= Directions for this task =
Your answer should consist of every line in the records that holds "omega".

Given entries Block Start

-- pv_equiv track=rewrite | github.com/TiagoJanela/MMP-potency-prediction | ccrlib_master/ccrlib/fragmentation.py | count_heavy_atoms_and_substitution_sites
-- ===== SOURCE A (Python) =====
-- def count_heavy_atoms_and_substitution_sites(smi: str):
--     """
--     Count the number of heavy atoms and attachment points in a Smiles string
--
--     :param smi: Smiles
--     :return: Tuple of heavy atom count and number of attachment points
--
--     >>> count_heavy_atoms_and_substitution_sites("Oc1cc([*:2])ccc1[*:1]")
--     (7, 2)
--     >>> count_heavy_atoms_and_substitution_sites("[*:3]N1C(=NC(C1=O)(c2ccccc2)c3cc[cH]cc3)[*:1]")
--     (18, 2)
--     >>> count_heavy_atoms_and_substitution_sites("[*:1]C[C@H]([*:3])[C@@H]1C(=O)N[C@@H](C(=O)N1[C@H](C2=COC(=N2)[*:2])C(=O)N3CCOCC3)C4CC5=CC=CC=C5C4")
--     (33, 3)
--     """
--     # assumes only implicit hydrogens!
--     in_bracket = 0
--     heavy_count = 0
--     sub_sites = 0
--     for c in smi:
--         if in_bracket:
--             if in_bracket == 1:
--                 if c not in "HR*":
--                     heavy_count += 1
--                 elif c in "*R":
--                     sub_sites += 1
--             in_bracket = 0 if c == "]" else in_bracket + 1
--         elif c == "[":
--             in_bracket = 1
--         elif c.upper() in "BCNOSPFI":
--             heavy_count += 1
--     return heavy_count, sub_sites
-- ===== SOURCE B (Python) =====
-- def count_heavy_atoms_and_substitution_sites(smi: str):
--     """Span-jumping re-implementation: find bracket spans with str.find and
--     count outside chars by slice, instead of a char-by-char state machine."""
--     heavy = 0
--     subs = 0
--     i = 0
--     n = len(smi)
--     while True:
--         j = smi.find('[', i)
--         seg = smi[i:] if j == -1 else smi[i:j]
--         heavy += sum(c.upper() in "BCNOSPFI" for c in seg)
--         if j == -1:
--             return heavy, subs
--         if j + 1 < n:
--             c = smi[j + 1]
--             if c not in "HR*":
--                 heavy += 1
--             elif c in "*R":
--                 subs += 1
--         k = smi.find(']', j + 1)
--         if k == -1:
--             return heavy, subs
--         i = k + 1
-- ===== Notes on version B (the rewrite author's own statement) =====
-- stated objective: alternative
-- what changed: Replaces A's char-by-char in_bracket state machine with span jumps: str.find locates each opening bracket and its matching closing bracket, the outside segment between brackets is counted by a slice sum, and only the first char inside each bracket span is inspected.
import Mathlib
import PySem

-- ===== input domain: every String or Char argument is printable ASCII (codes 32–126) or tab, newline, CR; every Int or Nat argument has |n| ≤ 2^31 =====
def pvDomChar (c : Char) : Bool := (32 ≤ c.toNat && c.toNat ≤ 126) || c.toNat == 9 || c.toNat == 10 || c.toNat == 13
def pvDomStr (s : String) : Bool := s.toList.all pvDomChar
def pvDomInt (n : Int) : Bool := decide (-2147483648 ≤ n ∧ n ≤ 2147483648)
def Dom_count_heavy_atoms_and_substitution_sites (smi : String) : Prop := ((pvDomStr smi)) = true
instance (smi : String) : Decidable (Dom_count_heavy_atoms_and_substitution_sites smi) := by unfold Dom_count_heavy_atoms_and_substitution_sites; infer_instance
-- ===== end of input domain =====

-- B replaces A's char-by-char bracket state machine by span jumps (find each bracket span, count a
-- whole outside slice at once); objective: idiomatic/alternative, same exact result.

-- ===== PORT A =====
-- heavy-atom letters "BCNOSPFI"
def pvHeavyS : List Char := ['B', 'C', 'N', 'O', 'S', 'P', 'F', 'I']

-- one step of A's for-loop on state (in_bracket, heavy_count, sub_sites)
def aStep (st : Int × Int × Int) (c : Char) : Int × Int × Int :=
  if st.1 ≠ 0 then
    let p : Int × Int :=
      if st.1 = 1 then
        if c ∉ (['H', 'R', '*'] : List Char) then (st.2.1 + 1, st.2.2)
        else if c ∈ (['*', 'R'] : List Char) then (st.2.1, st.2.2 + 1)
        else (st.2.1, st.2.2)
      else (st.2.1, st.2.2)
    (if c = ']' then 0 else st.1 + 1, p.1, p.2)
  else if c = '[' then (1, st.2.1, st.2.2)
  else if c.toUpper ∈ pvHeavyS then (st.1, st.2.1 + 1, st.2.2)
  else (st.1, st.2.1, st.2.2)

def count_heavy_atoms_and_substitution_sites (smi : String) : Int × Int :=
  let st := smi.toList.foldl aStep (0, 0, 0)
  (st.2.1, st.2.2)

-- ===== PORT B =====
-- sum(c.upper() in "BCNOSPFI" for c in seg)
def pvCountHeavy (seg : List Char) : Int :=
  ((seg.filter (fun c => c.toUpper ∈ pvHeavyS)).length : Int)

-- B's while loop: take the segment up to the next '[' (smi.find('[', i)), count it by slice,
-- handle the first char after '[' (if any), then jump past the next ']' (smi.find(']', j+1)).
def altLoop (cs : List Char) : Int × Int :=
  let suf := cs.dropWhile (· ≠ '[')
  let heavy := pvCountHeavy (cs.takeWhile (· ≠ '['))
  if hs : suf = [] then (heavy, 0)
  else
    let rest := suf.tail
    let fc : Int × Int :=
      match rest.head? with
      | none => (0, 0)
      | some c =>
        if c ∉ (['H', 'R', '*'] : List Char) then (1, 0)
        else if c ∈ (['*', 'R'] : List Char) then (0, 1)
        else (0, 0)
    let suf2 := rest.dropWhile (· ≠ ']')
    if hs2 : suf2 = [] then (heavy + fc.1, fc.2)
    else
      let r := altLoop suf2.tail
      (heavy + fc.1 + r.1, fc.2 + r.2)
termination_by cs.length
decreasing_by
  show suf2.tail.length < cs.length
  have h1 : suf.length ≤ cs.length := cs.length_dropWhile_le _
  have h2 : suf2.length ≤ rest.length := rest.length_dropWhile_le _
  have h3 : rest.length = suf.length - 1 := by simp [rest, List.length_tail]
  have h4 : 0 < suf.length := List.length_pos_of_ne_nil hs
  have h5 : 0 < suf2.length := List.length_pos_of_ne_nil hs2
  have h6 : suf2.tail.length = suf2.length - 1 := by simp [List.length_tail]
  omega

def count_heavy_atoms_and_substitution_sites_alt (smi : String) : Int × Int :=
  altLoop smi.toList

-- ===== PRECONDITION & SPEC =====
def Spec_count_heavy_atoms_and_substitution_sites (smi : String) (out : Int × Int) : Prop := out = count_heavy_atoms_and_substitution_sites_alt smi
instance (smi : String) (out : Int × Int) : Decidable (Spec_count_heavy_atoms_and_substitution_sites smi out) := by unfold Spec_count_heavy_atoms_and_substitution_sites; infer_instance

-- ===== CLAIM (what is proved, stated in full; the proofs are below) =====
def Claim_equal_count_heavy_atoms_and_substitution_sites : Prop := ∀ (smi : String), Dom_count_heavy_atoms_and_substitution_sites smi → Spec_count_heavy_atoms_and_substitution_sites smi (count_heavy_atoms_and_substitution_sites smi)

-- ===== LEMMAS AND PROOFS =====

-- A over a bracket-free segment: stays outside, adds the segment's heavy count
lemma foldl_outside (pre : List Char) (h : '[' ∉ pre) (hc ss : Int) :
    pre.foldl aStep (0, hc, ss) = (0, hc + pvCountHeavy pre, ss) := by
  induction pre generalizing hc with
  | nil => simp [pvCountHeavy]
  | cons c t ih =>
    have hc1 : c ≠ '[' := by intro hc1; exact h (hc1 ▸ List.mem_cons_self)
    have ht : '[' ∉ t := fun m => h (List.mem_cons_of_mem _ m)
    by_cases hu : c.toUpper ∈ pvHeavyS <;>
      simp [List.foldl_cons, aStep, hc1, hu, ih ht, pvCountHeavy, List.filter_cons] <;> ring

-- A with in_bracket ≥ 2: skips chars until the first ']', counts unchanged
lemma foldl_skip (cs : List Char) (ib hc ss : Int) (hib : 2 ≤ ib) :
    cs.foldl aStep (ib, hc, ss) =
      (match cs.dropWhile (· ≠ ']') with
       | [] => (ib + (cs.length : Int), hc, ss)
       | _ :: rest => rest.foldl aStep (0, hc, ss)) := by
  induction cs generalizing ib with
  | nil => simp
  | cons c t ih =>
    by_cases hcl : c = ']'
    · subst hcl
      simp [List.foldl_cons, aStep, show (ib : Int) ≠ 0 by omega, show (ib : Int) ≠ 1 by omega]
    · have hstep : aStep (ib, hc, ss) c = (ib + 1, hc, ss) := by
        simp only [aStep]
        rw [if_pos (show (ib : Int) ≠ 0 by omega), if_neg hcl]
        simp [show ¬ (ib : Int) = 1 by omega]
      rw [List.foldl_cons, hstep, ih (ib + 1) (by omega)]
      have hdw : (c :: t).dropWhile (· ≠ ']') = t.dropWhile (· ≠ ']') := by
        simp [List.dropWhile_cons, hcl]
      rw [hdw]
      cases h : t.dropWhile (· ≠ ']') with
      | nil =>
        simp only [h, List.length_cons]
        refine congrArg (fun z => ((z : Int), hc, ss)) ?_
        push_cast
        ring
      | cons x xs => simp only [h]

-- main invariant: A's fold from an outside state computes B's span recursion
lemma main_lemma : ∀ (n : Nat) (cs : List Char), cs.length ≤ n → ∀ (hc ss : Int),
    (cs.foldl aStep (0, hc, ss)).2 = (hc + (altLoop cs).1, ss + (altLoop cs).2) := by
  intro n
  induction n with
  | zero =>
    intro cs hlen hc ss
    have : cs = [] := List.length_eq_zero_iff.mp (Nat.le_zero.mp hlen)
    subst this
    simp [altLoop, pvCountHeavy]
  | succ n ih =>
    intro cs hlen hc ss
    have hsplit := cs.takeWhile_append_dropWhile (p := (· ≠ '['))
    have hpre : '[' ∉ cs.takeWhile (· ≠ '[') := by
      intro m
      have := List.mem_takeWhile_imp m
      simp at this
    conv_lhs => rw [← hsplit]
    rw [List.foldl_append, foldl_outside _ hpre]
    cases h1 : cs.dropWhile (· ≠ '[') with
    | nil =>
      rw [altLoop]
      simp only [h1]
      rw [dif_pos trivial]
      simp
    | cons b rest =>
      have hlen1 : rest.length + 1 ≤ cs.length := by
        have := cs.length_dropWhile_le (· ≠ '[')
        rw [h1] at this; simpa using this
      have hb : b = '[' := by
        have hne : cs.dropWhile (· ≠ '[') ≠ [] := by rw [h1]; simp
        have h3 := List.head_dropWhile_not (· ≠ '[') (l := cs) hne
        simp only [h1, List.head_cons] at h3
        simpa using h3
      subst hb
      rw [altLoop]
      rw [dif_neg (show ¬ cs.dropWhile (· ≠ '[') = [] by rw [h1]; simp)]
      simp only [h1, List.tail_cons, List.foldl_cons]
      have hstep1 : aStep (0, hc + pvCountHeavy (cs.takeWhile (· ≠ '[')), ss) '[' =
          (1, hc + pvCountHeavy (cs.takeWhile (· ≠ '[')), ss) := by simp [aStep]
      rw [hstep1]
      have hlen1' : rest.length + 1 ≤ n + 1 := le_trans hlen1 hlen
      cases rest with
      | nil => simp [Prod.ext_iff]
      | cons c rest' =>
        have hstep2 : aStep (1, hc + pvCountHeavy (cs.takeWhile (· ≠ '[')), ss) c =
            (if c = ']' then 0 else 2,
             hc + pvCountHeavy (cs.takeWhile (· ≠ '[')) +
               (if c ∉ (['H', 'R', '*'] : List Char) then ((1 : Int), (0 : Int))
                else if c ∈ (['*', 'R'] : List Char) then (0, 1) else (0, 0)).1,
             ss + (if c ∉ (['H', 'R', '*'] : List Char) then ((1 : Int), (0 : Int))
                else if c ∈ (['*', 'R'] : List Char) then (0, 1) else (0, 0)).2) := by
          by_cases e1 : c = 'H' <;> by_cases e2 : c = 'R' <;> by_cases e3 : c = '*' <;>
            simp [aStep, List.mem_cons, e1, e2, e3]
        rw [List.foldl_cons, hstep2]
        by_cases hcl : c = ']'
        · subst hcl
          rw [if_pos rfl]
          rw [ih rest' (by simp at hlen1'; omega) _ _]
          simp [List.dropWhile_cons, Prod.ext_iff] <;> omega
        · rw [if_neg hcl]
          rw [foldl_skip rest' 2 _ _ (le_refl 2)]
          cases h2 : rest'.dropWhile (· ≠ ']') with
          | nil =>
            simp only [h2]
            rw [dif_pos (show (c :: rest').dropWhile (· ≠ ']') = [] by
              simp only [List.dropWhile_cons]; rw [if_pos (by simp [hcl])]; exact h2)]
            by_cases e1 : c = 'H' <;> by_cases e2 : c = 'R' <;> by_cases e3 : c = '*' <;>
              simp [e1, e2, e3, Prod.ext_iff] <;> omega
          | cons y rest2 =>
            have hlen2 : rest2.length ≤ n := by
              have := rest'.length_dropWhile_le (· ≠ ']')
              rw [h2] at this; simp at this hlen1'; omega
            simp only [h2]
            rw [ih rest2 hlen2 _ _]
            rw [dif_neg (show ¬ (c :: rest').dropWhile (· ≠ ']') = [] by
              simp only [List.dropWhile_cons]; rw [if_pos (by simp [hcl])]; rw [h2]; simp)]
            rw [show ((c :: rest').dropWhile (· ≠ ']')).tail = rest2 by
              simp only [List.dropWhile_cons]; rw [if_pos (by simp [hcl])]; rw [h2]; rfl]
            by_cases e1 : c = 'H' <;> by_cases e2 : c = 'R' <;> by_cases e3 : c = '*' <;>
              simp [e1, e2, e3, Prod.ext_iff] <;> omega

-- ===== VERDICT (by name: the statement is the Claim_ definition above) =====
theorem count_heavy_atoms_and_substitution_sites_spec : Claim_equal_count_heavy_atoms_and_substitution_sites := by
  intro smi _
  unfold Spec_count_heavy_atoms_and_substitution_sites
  unfold count_heavy_atoms_and_substitution_sites count_heavy_atoms_and_substitution_sites_alt
  have := main_lemma smi.toList.length smi.toList (le_refl _) 0 0
  simp only [zero_add] at this
  simp only [this]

Given entries Block End

= Output of the task =
  omega
      simp [List.foldl_cons, aStep, show (ib : Int) ≠ 0 by omega, show (ib : Int) ≠ 1 by omega]
        rw [if_pos (show (ib : Int) ≠ 0 by omega), if_neg hcl]
        simp [show ¬ (ib : Int) = 1 by omega]
      rw [List.foldl_cons, hstep, ih (ib + 1) (by omega)]
          rw [ih rest' (by simp at hlen1'; omega) _ _]
          simp [List.dropWhile_cons, Prod.ext_iff] <;> omega
              simp [e1, e2, e3, Prod.ext_iff] <;> omega
              rw [h2] at this; simp at this hlen1'; omega
              simp [e1, e2, e3, Prod.ext_iff] <;> omega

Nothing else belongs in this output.